ABL1 is a ubiquitously expressed, non-tyrosine kinase, encoding both cytoplasmic and nuclear kinases (Preyer et al, 2007). The ABL1 gene is expressed as either a 6 or 7 kb mRNA transcript, with alternatively spliced first exons spliced to exons 2–11. ABL1 has been implicated in processes of cell differentiation, cell division, cell adhesion and cellular stress response (Wang, 1993; Kharbanda et al, 1995; Lewis et al, 1996; Barila and Superti-Furga, 1998). A t(9;22) translocation, which results in the head-to-tail fusion of the BCR and ABL1 genes, is present in many cases of chronic myelogeneous leukaemia (De Keersmaecker and Cools, 2006). The DNA-binding activity of ABL1 tyrosine kinase is regulated by CDC2-mediated phosphorylation, suggesting a cell cycle function for ABL1 (Welch and Wang, 1993). The tyrosine kinase activity of nuclear ABL1 is regulated in the cell cycle through a specific interaction with Rb (Welch and Wang, 1993). When in the cytoplasm, ABL1 responds to growth factor and adhesion signals to regulate F-actin dynamics (Woodring et al, 2003).
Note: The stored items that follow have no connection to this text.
-- ===== PORT B =====
def check_possible_equations_alt (target : Int) (array : List Int) : Bool :=
  match PySem.List.pyGet? array 0 with
  | none => false                                -- array[0] : IndexError on []; outside Pre_
  | some a0 =>
    let vals := (PySem.List.slice array (some 1) none).foldl
      (fun (vals : PySem.Set Int) x =>
        PySem.Set.union (PySem.Set.ofList (vals.map (· + x))) (PySem.Set.ofList (vals.map (· * x))))
      (PySem.Set.ofList [a0])
    vals.contains target

-- ===== PRECONDITION & SPEC =====
-- A raises on the empty list (ValueError from product(repeat=-1)); everywhere else it returns.
def Pre_check_possible_equations (target : Int) (array : List Int) : Prop := array ≠ []
instance (target : Int) (array : List Int) : Decidable (Pre_check_possible_equations target array) := by unfold Pre_check_possible_equations; infer_instance
def pvWitness_check_possible_equations : Int × List Int := (5, [2, 3])

def Spec_check_possible_equations (target : Int) (array : List Int) (out : Bool) : Prop := out = check_possible_equations_alt target array
instance (target : Int) (array : List Int) (out : Bool) : Decidable (Spec_check_possible_equations target array out) := by unfold Spec_check_possible_equations; infer_instance

-- ===== CLAIM (what is proved, stated in full; the proofs are below) =====
def Claim_equal_check_possible_equations : Prop := ∀ (target : Int) (array : List Int), Dom_check_possible_equations target array → Pre_check_possible_equations target array → Spec_check_possible_equations target array (check_possible_equations target array)

-- ===== LEMMAS AND PROOFS =====

-- Left-to-right evaluation of the chain a0 op1 x1 op2 x2 …, as a fold over (operator, operand) pairs.
def evalPairs (a : Int) (ps : List (List Char × Int)) : Int :=
  ps.foldl (fun r p => if p.1 = ['+'] then r + p.2 else r * p.2) a

-- "v is reachable from a0 over rest by some +/* chain" — the common characterisation of A and B.
def Reach (a0 : Int) (rest : List Int) (v : Int) : Prop :=
  ∃ ops : List (List Char), ops.length = rest.length ∧
    (∀ o ∈ ops, o = ['+'] ∨ o = ['*']) ∧ evalPairs a0 (ops.zip rest) = v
As acquired resistance to imatinib is associated with mutations in the kinase domain of BCR-ABL that interferes with drug binding, it may be possible that a coding SNP in ABL1 modulates the imatinib response (Crossman et al, 2005). The associated SNP, rs2855192, is in intron 1 and the functional aspects are unknown; this SNP was a tagSNP, but did not tag any other SNPs (i.e. it was in a singleton bin with r2<0.8 with other HapMap SNPs). ABL1 was included in this study because of its function in cell cycle function; however, the cytoplasmic form of ABL1 may have a function in cell adhesion in addition to DNA binding when localized to the nucleus.
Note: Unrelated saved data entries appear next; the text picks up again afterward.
-- Outer loop of A: starting from [0]*n, each iteration i < n writes slot i once.
lemma pv_outerloop (p : Nat → Nat → Prop) [∀ i j, Decidable (p i j)] (F : Nat → Int)
    (L : List Nat) (n : Nat) :
    ∀ (m : Nat), m ≤ n →
      (List.range m).foldl
          (fun sc i => L.foldl (fun sc j => if p i j then sc.set i (F j) else sc) sc)
          (List.replicate n (0 : Int))
        = ((List.range m).map (fun i => L.foldl (fun a j => if p i j then F j else a) (0 : Int)))
            ++ List.replicate (n - m) 0 := by
  intro m
  induction m with
  | zero => intro _; simp
  | succ m ih =>
      intro hm
      have hm' : m ≤ n := Nat.le_of_succ_le hm
      have hmn : m < n := hm
      rw [List.range_succ, List.foldl_append, ih hm', List.foldl_cons, List.foldl_nil]
      have hrep : List.replicate (n - m) (0 : Int) = 0 :: List.replicate (n - (m + 1)) 0 := by
        have : n - m = (n - (m + 1)) + 1 := by omega
        rw [this, List.replicate_succ]
      set xs := (List.range m).map (fun i => L.foldl (fun a j => if p i j then F j else a) (0 : Int)) with hxs
      have hxl : xs.length = m := by simp [hxs]
      have hlen : m < (xs ++ List.replicate (n - m) (0 : Int)).length := by
        simp [hxl]; omega
      rw [pv_innerfold (p m) F L _ m hlen]
      rw [hrep]
      have hgetD : (xs ++ 0 :: List.replicate (n - (m + 1)) (0 : Int)).getD m 0 = 0 := by
        rw [List.getD_eq_getElem _ _ (by simp only [List.length_append, List.length_cons, List.length_replicate, hxl]; omega)]
        rw [List.getElem_append_right (by omega)]
        simp [hxl]
      rw [hgetD, List.set_append_right m _ (by omega)]
      simp [hxs]

-- A's nested loops over range(n), normalised: a scoreboard written slot by slot.
lemma pv_A_loops (crit : List Int) (n : Nat) (G : Int → Int) :
    (PySem.List.pyRange 0 (n : Int) 1).foldl (fun sc i =>
        (PySem.List.pyRange 0 (n : Int) 1).foldl (fun sc j =>
          if PySem.List.pyGetD crit i 0
              = PySem.List.pyGetD (PySem.List.sorted crit (fun x => x) false) j 0 then
            PySem.List.pySetD sc i (G j)
          else sc) sc)
      (List.replicate ((n : Int)).toNat (0 : Int))
    = (List.range n).map (fun i => (List.range n).foldl (fun a j =>
        if crit.getD i 0 = (PySem.List.sorted crit (fun x => x) false).getD j 0 then G (j : Int)
        else a) 0) := by
  have hrange : PySem.List.pyRange 0 (n : Int) 1 = List.map (fun k : Nat => (k : Int)) (List.range n) := by
    rw [PySem.List.pyRange_one]; simp only [sub_zero, Int.toNat_natCast, zero_add]
  rw [hrange]
  rw [List.foldl_map]
  simp only [List.foldl_map, PySem.List.pyGetD_natCast, PySem.List.pySetD_natCast,
    Int.toNat_natCast]
  rw [pv_outerloop (fun i j => crit.getD i 0 = (PySem.List.sorted crit (fun x => x) false).getD j 0)
        (fun j => G (j : Int)) (List.range n) n n (le_refl n)]
  simp

-- In a sorted list, the last-match scan for a present value v lands on index countP (· ≤ v) − 1.
lemma pv_lastmatch (G : Int → Int) (d : Int) :
    ∀ (s : List Int), s.Pairwise (· ≤ ·) → ∀ v ∈ s, ∀ n, n = s.length →
      (List.range n).foldl (fun a j => if v = s.getD j 0 then G (j : Int) else a) d
        = G ((s.countP (fun w => decide (w ≤ v)) - 1 : Nat) : Int) := by
  intro s
  induction s using List.reverseRecOn with
  | nil => intro _ v hv; cases hv
  | append_singleton t a ih =>
      intro hp v hv n hn
      subst hn
      have hlen : (t ++ [a]).length = t.length + 1 := by simp
      rw [hlen, List.range_succ, List.foldl_append, List.foldl_cons, List.foldl_nil]
      have hpt : t.Pairwise (· ≤ ·) := (List.pairwise_append.mp hp).1
      have hta : ∀ x ∈ t, x ≤ a := fun x hx => (List.pairwise_append.mp hp).2.2 x hx a (by simp)
      have hgetlast : (t ++ [a]).getD t.length 0 = a := by
        rw [List.getD_eq_getElem _ _ (by simp)]
        simp
      have hinner : (List.range t.length).foldl
            (fun a' j => if v = (t ++ [a]).getD j 0 then G (j : Int) else a') d
          = (List.range t.length).foldl
            (fun a' j => if v = t.getD j 0 then G (j : Int) else a') d := by
        apply PySem.List.foldl_congr_mem
        intro acc j hj
        have hjt : j < t.length := List.mem_range.mp hj
        rw [List.getD_eq_getElem _ _ (by simp; omega), List.getD_eq_getElem _ _ hjt,
            List.getElem_append_left hjt]
      by_cases hva : v = a
      · rw [hgetlast, if_pos hva]
        have h1 : t.countP (fun w => decide (w ≤ v)) = t.length :=
          List.countP_eq_length.mpr (fun x hx => decide_eq_true (hva ▸ hta x hx))
        rw [List.countP_append, h1]
        simp [hva]
      · rw [hgetlast, if_neg hva]
        have hvt : v ∈ t := by
          rcases List.mem_append.mp hv with h | h
          · exact h
          · simp at h; exact absurd h hva
        have hav : ¬ (a ≤ v) := fun h => hva (le_antisymm (hta v hvt) h)
        have hcount : (t ++ [a]).countP (fun w => decide (w ≤ v))
            = t.countP (fun w => decide (w ≤ v)) := by
          rw [List.countP_append]; simp [hav]
        rw [hinner, hcount, ih hpt v hvt t.length rfl]

-- B's comparison sum: the fold counts the elements satisfying the comparison.
lemma pv_sum_le (v : Int) : ∀ (c : List Int) (a : Int),
    c.foldl (fun acc w => if w ≤ v then acc + 1 else acc) a
      = a + (c.countP (fun w => decide (w ≤ v)) : Int) := by
  intro c
  induction c with
  | nil => intro a; simp
  | cons w c ih =>
      intro a
      by_cases h : w ≤ v <;> simp only [List.foldl_cons, List.countP_cons, h, if_pos,
        decide_true, decide_false, if_false, ih] <;> push_cast <;> ring

lemma pv_sum_gt (v : Int) : ∀ (c : List Int) (a : Int),
    c.foldl (fun acc w => if v < w then acc + 1 else acc) a
      = a + (c.countP (fun w => decide (v < w)) : Int) := by
  intro c
  induction c with
  | nil => intro a; simp
  | cons w c ih =>
      intro a
      by_cases h : v < w <;> simp only [List.foldl_cons, List.countP_cons, h, if_pos,
        decide_true, decide_false, if_false, ih] <;> push_cast <;> ring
In an earlier study, variants in CDKN1B and CDKNA2/2B were found to be associated with ovarian cancer risk in a combined analysis of 3601 cases and 5705 controls (Gayther et al, 2007). In this study, no variant in either of these genes was significant in the discovery set (Supplementary Table S2) and so were not carried forward to the replication phase. In another study using imputed genotypes, based on data from five independent ovarian cancer studies (Goode et al, 2009), the signal observed for CDNKN1A in the MAY+NCO dataset was not supported by imputation of genotypes in the other four studies, consistent with the replication data in this report. For rs2069391 in CDK2 variant, which could not be genotyped in the replication set in this study (discovery set log-additive OR 1.36, CI 1.03–1.78), imputation revealed a signal in the earlier combined analysis (log-additive OR 1.21, CI 1.01–2.09), which included five of the six populations in this study (Goode et al, 2009).
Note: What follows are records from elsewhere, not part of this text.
-- pv_equiv track=rewrite | github.com/owen1050/RumikubTools | runsWithArrayGUI.py | translateDeck
-- ===== SOURCE A (Python) =====
-- indexToCard = ["bl1","bl2","bl3","bl4","bl5","bl6","bl7","bl8","bl9","bl10","bl11","bl12","bl13","bk1","bk2","bk3","bk4","bk5","bk6","bk7","bk8","bk9","bk10","bk11","bk12","bk13","or1","or2","or3","or4","or5","or6","or7","or8","or9","or10","or11","or12","or13","re1","re2","re3","re4","re5","re6","re7","re8","re9","re10","re11","re12","re13"]
--
-- def translateDeck(deck):
--     if(deck == 0):
--         return "No solution"
--     ret = []
--     for d in deck:
--         temp = []
--         for c in d:
--             temp.append(indexToCard[c])
--         ret.append(temp)
--     return ret
-- ===== SOURCE B (Python) =====
-- def translateDeck(deck):
--     if deck == 0:
--         return "No solution"
--     colors = ["bl", "bk", "or", "re"]
--     flat = [colors[c // 13] + str(c % 13 + 1) for row in deck for c in row]
--     out = []
--     i = 0
--     for row in deck:
--         out.append(flat[i:i + len(row)])
--         i += len(row)
--     return out
-- ===== Notes on version B (the rewrite author's own statement) =====
-- stated objective: alternative
-- what changed: B drops the 52-entry indexToCard table and the nested append loops: it flattens the deck, translates every card in one pass by the arithmetic formula colors[c//13]+str(c%13+1), and then reassembles the rows by slicing the flat result with a running offset.
import Mathlib
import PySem

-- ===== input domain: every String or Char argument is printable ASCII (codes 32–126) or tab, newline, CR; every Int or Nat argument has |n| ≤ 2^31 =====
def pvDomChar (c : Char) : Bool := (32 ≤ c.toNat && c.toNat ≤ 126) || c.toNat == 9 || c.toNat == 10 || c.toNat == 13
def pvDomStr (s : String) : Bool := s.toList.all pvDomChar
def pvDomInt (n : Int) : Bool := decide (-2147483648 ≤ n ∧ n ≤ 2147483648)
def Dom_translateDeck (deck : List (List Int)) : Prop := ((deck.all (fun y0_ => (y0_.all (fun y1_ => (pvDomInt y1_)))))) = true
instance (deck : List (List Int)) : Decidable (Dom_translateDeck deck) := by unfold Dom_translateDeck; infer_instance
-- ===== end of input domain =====

-- B flattens the deck, translates all cards in one arithmetic pass (no 52-entry
-- table), and reassembles the rows by slicing with a running offset (alternative
-- decomposition, same cost). Python's untyped 'deck == 0' → "No solution" branch
-- (a str, not a list of lists of str) is unrepresentable under the List type and
-- is reproduced by B in Python but absent from both ports.

-- ===== PORT A =====
def indexToCard : List String := ["bl1","bl2","bl3","bl4","bl5","bl6","bl7","bl8","bl9","bl10","bl11","bl12","bl13","bk1","bk2","bk3","bk4","bk5","bk6","bk7","bk8","bk9","bk10","bk11","bk12","bk13","or1","or2","or3","or4","or5","or6","or7","or8","or9","or10","or11","or12","or13","re1","re2","re3","re4","re5","re6","re7","re8","re9","re10","re11","re12","re13"]

-- indexToCard[c] : Python indexing (negative wrap, IndexError → none, excluded by Pre_)
def translateDeck (deck : List (List Int)) : List (List String) :=
  deck.foldl (fun ret d =>
    ret ++ [d.foldl (fun temp c => temp ++ [(PySem.List.pyGet? indexToCard c).getD ""]) []]) []

-- ===== PORT B =====
def pvColors : List String := ["bl", "bk", "or", "re"]

-- colors[c // 13] + str(c % 13 + 1)  (Python floor division / modulo and indexing)
def pvCardName (c : Int) : String :=
  (PySem.List.pyGet? pvColors (PySem.Int.floordiv c 13)).getD "" ++ PySem.Int.toStr (PySem.Int.mod c 13 + 1)

-- flat = one translated pass over the flattened deck; rows rebuilt by slicing flat
def translateDeck_alt (deck : List (List Int)) : List (List String) :=
  let flat : List String := deck.flatMap (fun row => row.map pvCardName)
  (deck.foldl (fun (p : List (List String) × Int) row =>
      (p.1 ++ [PySem.List.slice flat (some p.2) (some (p.2 + (row.length : Int)))],
       p.2 + (row.length : Int))) ([], 0)).1

-- ===== PRECONDITION & SPEC =====
-- Pre_ excludes exactly the inputs on which Python A raises IndexError
-- (some card index outside the 52-card wrap range [-52, 52)).
def Pre_translateDeck (deck : List (List Int)) : Prop :=
  ∀ d ∈ deck, ∀ c ∈ d, -52 ≤ c ∧ c < 52
instance (deck : List (List Int)) : Decidable (Pre_translateDeck deck) := by
  unfold Pre_translateDeck; infer_instance

def pvWitness_translateDeck : List (List Int) := [[0, 12, 13, 51, -1, -52], []]

def Spec_translateDeck (deck : List (List Int)) (out : List (List String)) : Prop := out = translateDeck_alt deck
instance (deck : List (List Int)) (out : List (List String)) : Decidable (Spec_translateDeck deck out) := by unfold Spec_translateDeck; infer_instance

-- ===== CLAIM =====
def Claim_equal_translateDeck : Prop := ∀ (deck : List (List Int)), Dom_translateDeck deck → Pre_translateDeck deck → Spec_translateDeck deck (translateDeck deck)

-- ===== LEMMAS AND PROOFS =====

set_option maxRecDepth 4000 in
theorem pvCard_eq_fin : ∀ n : Fin 104,
    (PySem.List.pyGet? indexToCard ((n : Int) - 52)).getD "" = pvCardName ((n : Int) - 52) := by
  decide

theorem pvCard_eq (c : Int) (h1 : -52 ≤ c) (h2 : c < 52) :
    (PySem.List.pyGet? indexToCard c).getD "" = pvCardName c := by
  have hn : ((⟨(c + 52).toNat, by omega⟩ : Fin 104) : Int) - 52 = c := by
    simp; omega
  have := pvCard_eq_fin ⟨(c + 52).toNat, by omega⟩
  rwa [hn] at this

theorem foldl_app_map {α β : Type} (f : α → β) :
    ∀ (l : List α) (acc : List β),
      l.foldl (fun temp c => temp ++ [f c]) acc = acc ++ l.map f := by
  intro l
  induction l with
  | nil => simp
  | cons x xs ih => intro acc; simp [ih]

-- invariant of B's reassembly fold: at offset i the rest of flat is the translated rest
theorem regroup_inv (flat : List String) :
    ∀ (rows : List (List Int)) (acc : List (List String)) (i : ℕ),
      flat.drop i = rows.flatMap (fun r => r.map pvCardName) →
      (rows.foldl (fun (p : List (List String) × Int) row =>
          (p.1 ++ [PySem.List.slice flat (some p.2) (some (p.2 + (row.length : Int)))],
           p.2 + (row.length : Int))) (acc, (i : Int))).1
        = acc ++ rows.map (fun r => r.map pvCardName) := by
  intro rows
  induction rows with
  | nil => intro acc i _; simp
  | cons row rest ih =>
    intro acc i h
    have hslice : PySem.List.slice flat (some (i : Int)) (some ((i : Int) + (row.length : Int)))
        = row.map pvCardName := by
      rw [PySem.List.slice_natCast_add, h]
      simp
    have hdrop : flat.drop (i + row.length) = rest.flatMap (fun r => r.map pvCardName) := by
      rw [← List.drop_drop, h]
      simp
    simp only [List.foldl_cons, hslice]
    have hcast : (i : Int) + (row.length : Int) = ((i + row.length : ℕ) : Int) := by push_cast; ring
    rw [hcast, ih (acc ++ [row.map pvCardName]) (i + row.length) hdrop]
    simp

theorem alt_eq_map (deck : List (List Int)) :
    translateDeck_alt deck = deck.map (fun r => r.map pvCardName) := by
  unfold translateDeck_alt
  have := regroup_inv (deck.flatMap (fun r => r.map pvCardName)) deck [] 0 (by simp)
  simpa using this

-- ===== VERDICT =====
theorem translateDeck_spec : Claim_equal_translateDeck := by
  intro deck _ hpre
  unfold Spec_translateDeck translateDeck
  rw [alt_eq_map, foldl_app_map]
  simp only [List.nil_append]
  refine List.map_congr_left (fun d hd => ?_)
  rw [foldl_app_map]
  simp only [List.nil_append]
  exact List.map_congr_left (fun c hc => pvCard_eq c (hpre d hd c hc).1 (hpre d hd c hc).2)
A strength of this study was its comprehensive nature in terms of the number of genes and number of tagSNPs and inclusion of putatively functional SNPs. Owing to a large number of tests (269 SNPs × 3 genetic modes of inheritance), caution in interpreting the data is warranted; no adjustment was made for multiple testing because of a lack of complete independence of tests. An additional strength of this study is the inclusion of four replication populations, which improves power (Ioannidis et al, 2001; Morgan et al, 2007), although replication genotyping of only the top 2% of SNPs limited the power of our two-stage approach. In recent meta-analyses and pooled analyses 161 cancer genetic association studies (Dong et al, 2008), close to one-third of all associations were reported to be statistically significant and many of the false positive associations arose from small studies with multiple subset analyses. Therefore, we consider this analysis a preliminary screen of the cell cycle pathway and one which indicates modest evidence for association with disease risk for only one gene, ABL1. Additional examination of ABL1 rs2855192, and including other SNPs with suggestive discovery set results, is warranted in additional studies within the ovarian cancer consortium (Ramus et al, 2008).